Filipino programmer salaries are pretty terrible (about 35k PHP per month,
which is around $10,000 per year) but not all of the best are leaving. The US
is pretty damn hard to get into if you're not from a family with assets. Japan
treats Filipinos like shit (it's functionally impossible, and I've heard it
may be illegal, to look for another job while employed, as a non-citizen, with
a Japanese firm). Hong Kong and Singapore pay more than $10k, but still offer
crap wages compared to the sky-high cost-of-living, thanks to third-world
despots, corrupt officials, drug kingpins, and assorted dirtbags from all over
the world buying real estate in those cities (as in London and New York) to
launder their money. Singapore and HK are also disgustingly employer-friendly
(worse than the US, not quite as bad as the Arab slave states). I know Hong
Kongers who count themselves lucky to get 2 weeks of paid vacation (taking
unpaid leave is very stigmatized in Asia).

I won't even get into the Arab slave states, where Indians and Bangladeshis
"look like construction workers" (and won't advance) and Filipinos "look like
maids" (ditto) and even Americans have mini-panic-attacks every time they
write a check (an unintentional bounced check equals jail; someone should
seriously fucking invade that country and liberate the people jailed for being
unlucky).

Australia seems to be the hot destination for Asian talent-- nearby, not that
hard to get into, and paying quite well-- but it's a small country (24
million, which makes it smaller than some Asian _cities_ ) and will not be
able to absorb all of the underemployed smart people coming up right now.

I've actually been studying this, because it involves a business opportunity
I'm looking into. About 30-50% of the people you'd consider "top talent" leave
the Philippines. That's a lot of brain drain, but it leaves a large number who
(for a variety of reasons, such as family or patriotism or preference of the
tropical climate) stay. Right now, they're getting shit wages unless they can
start their own business (but if your family has that kind of assets,
emigrating to the US becomes a real option).

 _Education does not equal talent._

Sure.
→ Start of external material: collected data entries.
-- B replaces A's brute-force rescan of every k×k window (cubic-and-more) by the standard
-- dynamic program "largest uniform square ending at each cell" — a single pass, asymptotically faster.

-- ===== PORT A =====
-- A's cell reads board[i+x][j+y] are always in range under Pre_; pyGetD's default is unreached there.
def solution (board : List (List Int)) : Int :=
  let rown : Int := board.length
  let coln : Int := (PySem.List.pyGetD board 0 []).length   -- board[0]: IndexError on [] (excluded by Pre_)
  let scanwindow : Int := min rown coln
  match (PySem.List.pyRange scanwindow 0 (-1)).findSome? (fun k =>
    (PySem.List.pyRange 0 (rown - (k - 1)) 1).findSome? (fun i =>
      (PySem.List.pyRange 0 (coln - (k - 1)) 1).findSome? (fun j =>
        let a := (PySem.List.pyRange 0 k 1).foldl (fun a x =>
            a ++ [ (PySem.List.pyRange 0 k 1).foldl (fun tmpa y =>
                tmpa ++ [PySem.List.pyGetD (PySem.List.pyGetD board (i + x) []) (j + y) 0]) [] ]) []
        let tmp := a.foldl (fun tmp l => tmp ++ l) []
        if (PySem.Set.ofList tmp).length == 1 then some (k * k) else none))) with
  | some v => v
  | none => 0   -- Python's 'while True' diverges here (coln = 0); unreached under Pre_

-- ===== PORT B =====
def solution_alt (board : List (List Int)) : Int :=
  let m : Int := (PySem.List.pyGetD board 0 []).length   -- board[0]: IndexError on [] (excluded by Pre_)
  let best : Int := 1
  let prev : List Int := PySem.List.pyRepeat [1] m
  let s := (PySem.List.enumerate board 0).foldl (fun (s : Int × List Int) ir =>
      let best := s.1
      let prev := s.2
      let i := ir.1
      let row := ir.2
      let cur : List Int := PySem.List.pyRepeat [1] m
      let t := (PySem.List.pyRange 1 m 1).foldl (fun (t : Int × List Int) j =>
          let best := t.1
          let cur := t.2
          if 0 < i ∧ PySem.List.pyGetD row j 0 = PySem.List.pyGetD row (j - 1) 0
             ∧ PySem.List.pyGetD row j 0 = PySem.List.pyGetD (PySem.List.pyGetD board (i - 1) []) j 0
             ∧ PySem.List.pyGetD row j 0 = PySem.List.pyGetD (PySem.List.pyGetD board (i - 1) []) (j - 1) 0 then
            let v := min (min (PySem.List.pyGetD prev j 0) (PySem.List.pyGetD prev (j - 1) 0)) (PySem.List.pyGetD cur (j - 1) 0) + 1
            let cur := PySem.List.pySetD cur j v
            (if best < v then v else best, cur)
          else (best, cur)) (best, cur)
      (t.1, t.2)) (best, prev)
  s.1 * s.1

-- ===== PRECONDITION & SPEC =====
-- Pre_ excludes: [] (A raises IndexError), boards whose first row is [] (A loops forever), and
-- ragged boards with a row shorter than the first row: on those A usually raises IndexError, but
-- when it finds a uniform square before touching a short row it returns — those accidental corners
-- are excluded too (B may raise there, or happen to return the same value).
def Pre_solution (board : List (List Int)) : Prop :=
  board ≠ [] ∧ 0 < (board.headD []).length ∧ ∀ r ∈ board, (board.headD []).length ≤ r.length
instance (board : List (List Int)) : Decidable (Pre_solution board) := by unfold Pre_solution; infer_instance
def pvWitness_solution : List (List Int) := [[1, 1], [1, 2]]
def Spec_solution (board : List (List Int)) (out : Int) : Prop := out = solution_alt board
instance (board : List (List Int)) (out : Int) : Decidable (Spec_solution board out) := by unfold Spec_solution; infer_instance

-- ===== CLAIM (what is proved, stated in full; the proofs are below) =====
def Claim_equal_solution : Prop := ∀ (board : List (List Int)), Dom_solution board → Pre_solution board → Spec_solution board (solution board)

-- ===== LEMMAS AND PROOFS =====


-- ----- proof-side restatements of the two ports (definitional equalities) -----

def pvCheckB (b : List (List Int)) (i j k : Int) : Bool :=
  let a := (PySem.List.pyRange 0 k 1).foldl (fun a x =>
      a ++ [ (PySem.List.pyRange 0 k 1).foldl (fun tmpa y =>
          tmpa ++ [PySem.List.pyGetD (PySem.List.pyGetD b (i + x) []) (j + y) 0]) [] ]) []
  let tmp := a.foldl (fun tmp l => tmp ++ l) []
  (PySem.Set.ofList tmp).length == 1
That is true everywhere in the world, and I think we agree on that.

 _The fact that the problem of the corrupt concentration of capital is real
doesn 't mean the lack of talent is artificial._

Talent is abundant but it's extremely difficult to find, because you have to
sift through untalented pretenders with better social skills, and that's true
no matter where you are in the world. (You typically need to hire someone like
me who are smart and experienced enough to assess it, and we're _even harder_
to find.) It's like dating. Decent, single $GENDER_OF_INTEREST are
paradoxically both common (the bulk number of them is large) and rare (the
broken people go on more dates, so adverse selection plays a role).

Why do large companies, when staffing middle and upper management roles,
acqui-hire utter mediocrity at panic prices instead of promoting from within?
Their middle management filters are too broken to let them spot talent at the
bottom, and they become like hoarders who have copious possessions but have to
buy a new coat each winter because their houses are out of order.

Talent is like fresh water. It's abundant, globally speaking, but (a) it's
sometimes far away, (b) there's a lot of less-fresh water one shouldn't use or
drink, and (c) there's still less of it than one might conceivably want.

Of course, I've stepped around the obvious fact that most businesspeople who
complain about a "talent shortage" are just stingy bastards who can't stand
the (slowly rising) price of talent.